Write out again, exactly, the lines below starting at the one with "bi = (b >> i) & 1" and ending at the one with "i in range(n)]".

DATA TO USE Start Marker

-- pv_equiv track=rewrite | github.com/mortyc126-debug/SHA-256 | exp16B_carry_coupling.py | carry_vector
-- ===== SOURCE A (Python) =====
-- def carry_vector(a, b, n=32):
--     """Compute carry vector for a+b."""
--     carries = []
--     c = 0
--     for i in range(n):
--         ai = (a >> i) & 1
--         bi = (b >> i) & 1
--         s = ai + bi + c
--         c = 1 if s >= 2 else 0
--         carries.append(c)
--     return carries
-- ===== SOURCE B (Python) =====
-- def carry_vector(a, b, n=32):
--     """Compute carry vector for a+b (closed form from the precomputed sum)."""
--     s = a + b
--     return [((s >> (i + 1)) + (a >> (i + 1)) + (b >> (i + 1))) & 1 for i in range(n)]
-- ===== Notes on version B (the rewrite author's own statement) =====
-- stated objective: alternative
-- what changed: Replaces the serial loop-carried full-adder carry propagation with a closed-form per-bit extraction from the precomputed sum s=a+b (carry into bit i+1 = (s>>(i+1) + a>>(i+1) + b>>(i+1)) mod 2), so iterations are independent.
import Mathlib
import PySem

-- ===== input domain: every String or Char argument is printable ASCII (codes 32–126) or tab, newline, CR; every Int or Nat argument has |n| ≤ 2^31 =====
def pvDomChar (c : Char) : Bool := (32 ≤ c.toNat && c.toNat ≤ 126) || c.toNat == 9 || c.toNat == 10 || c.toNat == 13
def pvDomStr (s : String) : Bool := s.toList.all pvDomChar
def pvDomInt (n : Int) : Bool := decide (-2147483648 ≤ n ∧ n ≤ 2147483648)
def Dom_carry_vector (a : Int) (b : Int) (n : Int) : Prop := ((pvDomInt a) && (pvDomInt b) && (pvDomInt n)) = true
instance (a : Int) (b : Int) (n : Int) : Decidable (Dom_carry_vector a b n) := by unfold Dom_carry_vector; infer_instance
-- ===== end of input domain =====

-- B replaces A's serial loop-carried carry propagation by a closed-form per-bit extraction
-- from the precomputed sum a+b (objective: alternative algorithm, independent iterations).


-- ===== PORT A =====
-- Python's (x >> i) & 1 is ported as PySem.Int.mod (x >>> i.toNat) 2: Int's >>> floors
-- (also on negatives) exactly like Python's >>, and x & 1 = x mod 2 in two's complement;
-- i ranges over pyRange 0 n 1, so i ≥ 0 and i.toNat is exact.
def carry_vector (a : Int) (b : Int) (n : Int) : List Int :=
  ((PySem.List.pyRange 0 n 1).foldl
    (fun (st : List Int × Int) (i : Int) =>
      let ai := PySem.Int.mod (a >>> i.toNat) 2
      let bi := PySem.Int.mod (b >>> i.toNat) 2
      let s := ai + bi + st.2
      let c : Int := if s ≥ 2 then 1 else 0
      (st.1 ++ [c], c))
    ([], 0)).1

-- ===== PORT B =====
-- same >> and & 1 convention as above; Python's i+1 (i ≥ 0) is i.toNat + 1.
def carry_vector_alt (a : Int) (b : Int) (n : Int) : List Int :=
  let s := a + b
  (PySem.List.pyRange 0 n 1).map (fun i =>
    PySem.Int.mod ((s >>> (i.toNat + 1 : Nat)) + (a >>> (i.toNat + 1 : Nat)) + (b >>> (i.toNat + 1 : Nat))) 2)

-- ===== PRECONDITION & SPEC =====
def Spec_carry_vector (a : Int) (b : Int) (n : Int) (out : List Int) : Prop := out = carry_vector_alt a b n
instance (a : Int) (b : Int) (n : Int) (out : List Int) : Decidable (Spec_carry_vector a b n out) := by unfold Spec_carry_vector; infer_instance

-- ===== CLAIM (what is proved, stated in full; the proofs are below) =====
def Claim_equal_carry_vector : Prop := ∀ (a : Int) (b : Int) (n : Int), Dom_carry_vector a b n → Spec_carry_vector a b n (carry_vector a b n)

-- ===== LEMMAS AND PROOFS =====

-- the exact carry into bit position k of a + b
def pvCarryAt (a b : Int) (k : Nat) : Int := (a + b) / 2 ^ k - a / 2 ^ k - b / 2 ^ k

theorem pvDivSucc (x : Int) (k : Nat) : x / 2 ^ (k + 1) = x / 2 ^ k / 2 := by
  rw [pow_succ, ← Int.ediv_ediv_of_nonneg (show (0:Int) ≤ 2 ^ k by positivity)]

theorem pvCarryAt_zero (a b : Int) : pvCarryAt a b 0 = 0 := by
  simp [pvCarryAt]

theorem pvCarryAt_bound (a b : Int) (k : Nat) : 0 ≤ pvCarryAt a b k ∧ pvCarryAt a b k ≤ 1 := by
  induction k with
  | zero => simp [pvCarryAt]
  | succ k ih =>
    unfold pvCarryAt at *
    rw [pvDivSucc, pvDivSucc, pvDivSucc]
    generalize hA : a / 2 ^ k = A at *
    generalize hB : b / 2 ^ k = B at *
    generalize hS : (a + b) / 2 ^ k = S at *
    omega

theorem pvCarryAt_step (a b : Int) (k : Nat) :
    (if PySem.Int.mod (a / 2 ^ k) 2 + PySem.Int.mod (b / 2 ^ k) 2 + pvCarryAt a b k ≥ 2
     then (1 : Int) else 0) = pvCarryAt a b (k + 1) := by
  have hb : (0:Int) < 2 := by norm_num
  have hc := pvCarryAt_bound a b k
  rw [PySem.Int.mod_eq_emod_of_pos hb, PySem.Int.mod_eq_emod_of_pos hb]
  unfold pvCarryAt at hc ⊢
  rw [pvDivSucc, pvDivSucc, pvDivSucc]
  generalize a / 2 ^ k = A at *
  generalize b / 2 ^ k = B at *
  generalize (a + b) / 2 ^ k = S at *
  split_ifs with h <;> omega

theorem pvElem_eq (a b : Int) (k : Nat) :
    PySem.Int.mod ((a + b) >>> (k + 1) + a >>> (k + 1) + b >>> (k + 1)) 2 = pvCarryAt a b (k + 1) := by
  have hbd := pvCarryAt_bound a b (k + 1)
  rw [PySem.Int.mod_eq_emod_of_pos (show (0:Int) < 2 by norm_num),
      Int.shiftRight_eq_div_pow, Int.shiftRight_eq_div_pow, Int.shiftRight_eq_div_pow]
  simp only [Nat.cast_pow, Nat.cast_ofNat]
  unfold pvCarryAt at *
  generalize a / 2 ^ (k + 1) = A at *
  generalize b / 2 ^ (k + 1) = B at *
  generalize (a + b) / 2 ^ (k + 1) = S at *
  omega

-- loop invariant for A's fold over [0, …, m-1]
theorem pvFoldA (a b : Int) (m : Nat) :
    (List.map (fun (k : Nat) => (k : Int)) (List.range m)).foldl
      (fun (st : List Int × Int) (i : Int) =>
        let ai := PySem.Int.mod (a >>> i.toNat) 2
        let bi := PySem.Int.mod (b >>> i.toNat) 2
        let s := ai + bi + st.2
        let c : Int := if s ≥ 2 then 1 else 0
        (st.1 ++ [c], c))
      ([], 0)
    = (List.map (fun (k : Nat) =>
         PySem.Int.mod ((a + b) >>> (k + 1) + a >>> (k + 1) + b >>> (k + 1)) 2) (List.range m),
       pvCarryAt a b m) := by
  induction m with
  | zero => simp [pvCarryAt_zero]
  | succ m ih =>
    rw [List.range_succ, List.map_append, List.map_append, List.foldl_append, ih]
    simp only [List.map_cons, List.map_nil, List.foldl_cons, List.foldl_nil]
    have ht : ((m : Int)).toNat = m := Int.toNat_natCast m
    rw [ht, Int.shiftRight_eq_div_pow, Int.shiftRight_eq_div_pow]
    simp only [Nat.cast_pow, Nat.cast_ofNat]
    rw [pvCarryAt_step a b m, pvElem_eq a b m]

-- ===== VERDICT (by name: the statement is the Claim_ definition above) =====
theorem carry_vector_spec : Claim_equal_carry_vector := by
  intro a b n _
  show carry_vector a b n = carry_vector_alt a b n
  unfold carry_vector carry_vector_alt
  rw [PySem.List.pyRange_one 0 n]
  simp only [Int.sub_zero, zero_add, List.map_map]
  rw [pvFoldA a b n.toNat]
  simp [Function.comp, Int.toNat_natCast]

DATA TO USE End Marker

ANSWER BOX |
--         bi = (b >> i) & 1
--         s = ai + bi + c
--         c = 1 if s >= 2 else 0
--         carries.append(c)
--     return carries
-- ===== SOURCE B (Python) =====
-- def carry_vector(a, b, n=32):
--     """Compute carry vector for a+b (closed form from the precomputed sum)."""
--     s = a + b
--     return [((s >> (i + 1)) + (a >> (i + 1)) + (b >> (i + 1))) & 1 for i in range(n)]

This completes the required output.